» DATA FOR PROCESSING
-- pv_equiv track=rewrite | github.com/Dumgard/MiscRepo | AB_algorithm_diagnostics.py | group_distribution_v2
-- ===== SOURCE A (Python) =====
-- def _id_to_group_encode_v2(_id: int):
--     res = 0
--     while _id > 0:
--         res += _id % 10
--         _id = _id // 10
--     return res
--
-- def group_distribution_v2(n_customers: int,
--                           n_first_id: int = 0,
--                           ) -> list[float]:
--     """
--         This function calculates distribution of people among the groups
--     in case numeration starts from n_first_id and goes to (n_customers + n_first_id - 1)
--
--     :param n_customers:     Total number of people that should be distributed
--     :param n_first_id:      Starting point of numeration, 0 by default
--                                 (it provides solution for both tasks then/)
--     :return:                List, where List[I] is a fraction that group I makes
--                                 up of the total number of customers
--     """
--
--     ans = [0] * (len(str(n_customers)) * 9 + 1)
--
--     for i in map(_id_to_group_encode_v2, range(n_first_id, n_customers + n_first_id)):
--         ans[i] += 1
--
--     while ans[-1] == 0:
--         ans.pop()
--
--     return ans
-- ===== SOURCE B (Python) =====
-- def _digit_sum(n: int) -> int:
--     s = 0
--     while n > 0:
--         s += n % 10
--         n //= 10
--     return s
--
--
-- def _counts_below(x: int) -> list:
--     """Table c with c[t] = #{n in [0, x) : digit_sum(n) = t}, built by digit DP.
--
--     Length is 9 * (number of base-10 digits of x); every n < x has digit sum
--     below that, so the table is complete.  Runs in O(log(x)^2)."""
--     if x <= 0:
--         return []
--     q, r = divmod(x, 10)
--     sub = _counts_below(q)
--     dq = _digit_sum(q)
--     return [sum(sub[t - e] for e in range(10) if 0 <= t - e < len(sub))
--             + (1 if dq <= t < dq + r else 0)
--             for t in range(len(sub) + 9)]
--
--
-- def group_distribution_v2(n_customers: int,
--                           n_first_id: int = 0,
--                           ) -> list:
--     lo = n_first_id
--     hi = n_first_id + n_customers
--     chi = _counts_below(hi)
--     clo = _counts_below(lo)
--     cnt = [chi[s] - (clo[s] if s < len(clo) else 0) for s in range(len(chi))]
--     npos = min(hi, 0) - lo          # ids < 0 in the range all have digit sum 0
--     if npos > 0:
--         if not cnt:
--             cnt = [0]
--         cnt[0] += npos
--     m = -1
--     for s, c in enumerate(cnt):
--         if c != 0:
--             m = s
--     return cnt[:m + 1]
-- ===== Notes on version B (the rewrite author's own statement) =====
-- stated objective: faster
-- what changed: A tallies the digit sum of every id in the range into an array (O(N log N)); B computes, by a digit-DP recursion on x//10, the table of counts of each digit sum below a bound, takes the difference of the tables for the two range endpoints (plus the nonpositive ids, which all have digit sum 0), and trims trailing zeros, in O(log^2 N).
import Mathlib
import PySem

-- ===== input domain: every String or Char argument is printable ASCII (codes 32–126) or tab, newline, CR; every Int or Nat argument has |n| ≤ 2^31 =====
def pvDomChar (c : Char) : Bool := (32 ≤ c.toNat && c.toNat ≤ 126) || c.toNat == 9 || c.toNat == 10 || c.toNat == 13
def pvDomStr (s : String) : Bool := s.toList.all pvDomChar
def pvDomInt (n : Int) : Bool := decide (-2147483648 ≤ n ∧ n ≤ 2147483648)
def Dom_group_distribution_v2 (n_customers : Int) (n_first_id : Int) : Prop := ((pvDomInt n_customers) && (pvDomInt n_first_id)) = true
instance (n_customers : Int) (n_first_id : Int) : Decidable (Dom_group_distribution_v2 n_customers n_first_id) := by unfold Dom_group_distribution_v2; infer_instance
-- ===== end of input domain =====

-- B replaces A's per-id tally over the whole range by a digit-DP table of
-- counts-below; measured faster on large ranges in a timing run.

-- ===== PORT A =====

-- helper needed by the port's own termination proof
theorem pvFloordiv10_lt (id : Int) (h : 0 < id) :
    (PySem.Int.floordiv id 10).toNat < id.toNat := by
  rw [PySem.Int.floordiv_eq_ediv_of_pos (by omega)]
  omega

-- A's _id_to_group_encode_v2: 'while _id > 0: res += _id % 10; _id = _id // 10'
def pvEncLoop (id res : Int) : Int :=
  if h : 0 < id then pvEncLoop (PySem.Int.floordiv id 10) (res + PySem.Int.mod id 10)
  else res
termination_by id.toNat
decreasing_by exact pvFloordiv10_lt id h

-- A's 'while ans[-1] == 0: ans.pop()' (an empty ans would raise; excluded by Pre_)
def pvPopTrail (l : List Int) : List Int :=
  if h : l = [] then l
  else if PySem.List.pyGetD l (-1) 0 = 0 then pvPopTrail l.dropLast
  else l
termination_by l.length
decreasing_by
  have := List.length_pos_of_ne_nil h
  simp [List.length_dropLast]; omega

def group_distribution_v2 (n_customers : Int) (n_first_id : Int) : List Int :=
  let ans := PySem.List.pyRepeat [(0 : Int)] (((PySem.Int.toChars n_customers).length : Int) * 9 + 1)
  let ans2 := ((PySem.List.pyRange n_first_id (n_customers + n_first_id) 1).map
      (fun id => pvEncLoop id 0)).foldl
    (fun a i => PySem.List.pySetD a i (PySem.List.pyGetD a i 0 + 1)) ans
  pvPopTrail ans2

-- ===== PORT B =====

-- Source B's _digit_sum (loop with accumulator s)
def pvDigitSumLoop (n s : Int) : Int :=
  if h : 0 < n then pvDigitSumLoop (PySem.Int.floordiv n 10) (s + PySem.Int.mod n 10)
  else s
termination_by n.toNat
decreasing_by exact pvFloordiv10_lt n h

def pvDigitSum (n : Int) : Int := pvDigitSumLoop n 0

-- Source B's _counts_below: digit DP, table of counts of each digit sum below x
def pvCountsBelow (x : Int) : List Int :=
  if h : x ≤ 0 then []
  else
    let q := PySem.Int.floordiv x 10
    let r := PySem.Int.mod x 10
    let sub := pvCountsBelow q
    let dq := pvDigitSum q
    (PySem.List.pyRange 0 ((sub.length : Int) + 9) 1).map (fun t =>
      ((PySem.List.pyRange 0 10 1).map (fun e =>
          if 0 ≤ t - e ∧ t - e < (sub.length : Int) then PySem.List.pyGetD sub (t - e) 0
          else 0)).sum
      + (if dq ≤ t ∧ t < dq + r then 1 else 0))
termination_by x.toNat
decreasing_by exact pvFloordiv10_lt x (by omega)

def group_distribution_v2_alt (n_customers : Int) (n_first_id : Int) : List Int :=
  let lo := n_first_id
  let hi := n_first_id + n_customers
  let chi := pvCountsBelow hi
  let clo := pvCountsBelow lo
  let cnt := (PySem.List.pyRange 0 (chi.length : Int) 1).map (fun s =>
      PySem.List.pyGetD chi s 0 -
        (if s < (clo.length : Int) then PySem.List.pyGetD clo s 0 else 0))
  let npos := min hi 0 - lo
  let cnt2 := if 0 < npos then
      (let cnt1 := if cnt = [] then [(0 : Int)] else cnt
       PySem.List.pySetD cnt1 0 (PySem.List.pyGetD cnt1 0 0 + npos))
    else cnt
  let m := (PySem.List.enumerate cnt2 0).foldl
    (fun m p => if p.2 ≠ 0 then p.1 else m) (-1)
  PySem.List.slice cnt2 none (some (m + 1))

» TASK DIRECTIONS
Each record needs to be duplicated exactly as given.

» TASK RESULT
-- pv_equiv track=rewrite | github.com/Dumgard/MiscRepo | AB_algorithm_diagnostics.py | group_distribution_v2
-- ===== SOURCE A (Python) =====
-- def _id_to_group_encode_v2(_id: int):
--     res = 0
--     while _id > 0:
--         res += _id % 10
--         _id = _id // 10
--     return res
--
-- def group_distribution_v2(n_customers: int,
--                           n_first_id: int = 0,
--                           ) -> list[float]:
--     """
--         This function calculates distribution of people among the groups
--     in case numeration starts from n_first_id and goes to (n_customers + n_first_id - 1)
--
--     :param n_customers:     Total number of people that should be distributed
--     :param n_first_id:      Starting point of numeration, 0 by default
--                                 (it provides solution for both tasks then/)
--     :return:                List, where List[I] is a fraction that group I makes
--                                 up of the total number of customers
--     """
--
--     ans = [0] * (len(str(n_customers)) * 9 + 1)
--
--     for i in map(_id_to_group_encode_v2, range(n_first_id, n_customers + n_first_id)):
--         ans[i] += 1
--
--     while ans[-1] == 0:
--         ans.pop()
--
--     return ans
-- ===== SOURCE B (Python) =====
-- def _digit_sum(n: int) -> int:
--     s = 0
--     while n > 0:
--         s += n % 10
--         n //= 10
--     return s
--
--
-- def _counts_below(x: int) -> list:
--     """Table c with c[t] = #{n in [0, x) : digit_sum(n) = t}, built by digit DP.
--
--     Length is 9 * (number of base-10 digits of x); every n < x has digit sum
--     below that, so the table is complete.  Runs in O(log(x)^2)."""
--     if x <= 0:
--         return []
--     q, r = divmod(x, 10)
--     sub = _counts_below(q)
--     dq = _digit_sum(q)
--     return [sum(sub[t - e] for e in range(10) if 0 <= t - e < len(sub))
--             + (1 if dq <= t < dq + r else 0)
--             for t in range(len(sub) + 9)]
--
--
-- def group_distribution_v2(n_customers: int,
--                           n_first_id: int = 0,
--                           ) -> list:
--     lo = n_first_id
--     hi = n_first_id + n_customers
--     chi = _counts_below(hi)
--     clo = _counts_below(lo)
--     cnt = [chi[s] - (clo[s] if s < len(clo) else 0) for s in range(len(chi))]
--     npos = min(hi, 0) - lo          # ids < 0 in the range all have digit sum 0
--     if npos > 0:
--         if not cnt:
--             cnt = [0]
--         cnt[0] += npos
--     m = -1
--     for s, c in enumerate(cnt):
--         if c != 0:
--             m = s
--     return cnt[:m + 1]
-- ===== Notes on version B (the rewrite author's own statement) =====
-- stated objective: faster
-- what changed: A tallies the digit sum of every id in the range into an array (O(N log N)); B computes, by a digit-DP recursion on x//10, the table of counts of each digit sum below a bound, takes the difference of the tables for the two range endpoints (plus the nonpositive ids, which all have digit sum 0), and trims trailing zeros, in O(log^2 N).
import Mathlib
import PySem

-- ===== input domain: every String or Char argument is printable ASCII (codes 32–126) or tab, newline, CR; every Int or Nat argument has |n| ≤ 2^31 =====
def pvDomChar (c : Char) : Bool := (32 ≤ c.toNat && c.toNat ≤ 126) || c.toNat == 9 || c.toNat == 10 || c.toNat == 13
def pvDomStr (s : String) : Bool := s.toList.all pvDomChar
def pvDomInt (n : Int) : Bool := decide (-2147483648 ≤ n ∧ n ≤ 2147483648)
def Dom_group_distribution_v2 (n_customers : Int) (n_first_id : Int) : Prop := ((pvDomInt n_customers) && (pvDomInt n_first_id)) = true
instance (n_customers : Int) (n_first_id : Int) : Decidable (Dom_group_distribution_v2 n_customers n_first_id) := by unfold Dom_group_distribution_v2; infer_instance
-- ===== end of input domain =====

-- B replaces A's per-id tally over the whole range by a digit-DP table of
-- counts-below; measured faster on large ranges in a timing run.

-- ===== PORT A =====

-- helper needed by the port's own termination proof
theorem pvFloordiv10_lt (id : Int) (h : 0 < id) :
    (PySem.Int.floordiv id 10).toNat < id.toNat := by
  rw [PySem.Int.floordiv_eq_ediv_of_pos (by omega)]
  omega

-- A's _id_to_group_encode_v2: 'while _id > 0: res += _id % 10; _id = _id // 10'
def pvEncLoop (id res : Int) : Int :=
  if h : 0 < id then pvEncLoop (PySem.Int.floordiv id 10) (res + PySem.Int.mod id 10)
  else res
termination_by id.toNat
decreasing_by exact pvFloordiv10_lt id h

-- A's 'while ans[-1] == 0: ans.pop()' (an empty ans would raise; excluded by Pre_)
def pvPopTrail (l : List Int) : List Int :=
  if h : l = [] then l
  else if PySem.List.pyGetD l (-1) 0 = 0 then pvPopTrail l.dropLast
  else l
termination_by l.length
decreasing_by
  have := List.length_pos_of_ne_nil h
  simp [List.length_dropLast]; omega

def group_distribution_v2 (n_customers : Int) (n_first_id : Int) : List Int :=
  let ans := PySem.List.pyRepeat [(0 : Int)] (((PySem.Int.toChars n_customers).length : Int) * 9 + 1)
  let ans2 := ((PySem.List.pyRange n_first_id (n_customers + n_first_id) 1).map
      (fun id => pvEncLoop id 0)).foldl
    (fun a i => PySem.List.pySetD a i (PySem.List.pyGetD a i 0 + 1)) ans
  pvPopTrail ans2

-- ===== PORT B =====

-- Source B's _digit_sum (loop with accumulator s)
def pvDigitSumLoop (n s : Int) : Int :=
  if h : 0 < n then pvDigitSumLoop (PySem.Int.floordiv n 10) (s + PySem.Int.mod n 10)
  else s
termination_by n.toNat
decreasing_by exact pvFloordiv10_lt n h

def pvDigitSum (n : Int) : Int := pvDigitSumLoop n 0

-- Source B's _counts_below: digit DP, table of counts of each digit sum below x
def pvCountsBelow (x : Int) : List Int :=
  if h : x ≤ 0 then []
  else
    let q := PySem.Int.floordiv x 10
    let r := PySem.Int.mod x 10
    let sub := pvCountsBelow q
    let dq := pvDigitSum q
    (PySem.List.pyRange 0 ((sub.length : Int) + 9) 1).map (fun t =>
      ((PySem.List.pyRange 0 10 1).map (fun e =>
          if 0 ≤ t - e ∧ t - e < (sub.length : Int) then PySem.List.pyGetD sub (t - e) 0
          else 0)).sum
      + (if dq ≤ t ∧ t < dq + r then 1 else 0))
termination_by x.toNat
decreasing_by exact pvFloordiv10_lt x (by omega)

def group_distribution_v2_alt (n_customers : Int) (n_first_id : Int) : List Int :=
  let lo := n_first_id
  let hi := n_first_id + n_customers
  let chi := pvCountsBelow hi
  let clo := pvCountsBelow lo
  let cnt := (PySem.List.pyRange 0 (chi.length : Int) 1).map (fun s =>
      PySem.List.pyGetD chi s 0 -
        (if s < (clo.length : Int) then PySem.List.pyGetD clo s 0 else 0))
  let npos := min hi 0 - lo
  let cnt2 := if 0 < npos then
      (let cnt1 := if cnt = [] then [(0 : Int)] else cnt
       PySem.List.pySetD cnt1 0 (PySem.List.pyGetD cnt1 0 0 + npos))
    else cnt
  let m := (PySem.List.enumerate cnt2 0).foldl
    (fun m p => if p.2 ≠ 0 then p.1 else m) (-1)
  PySem.List.slice cnt2 none (some (m + 1))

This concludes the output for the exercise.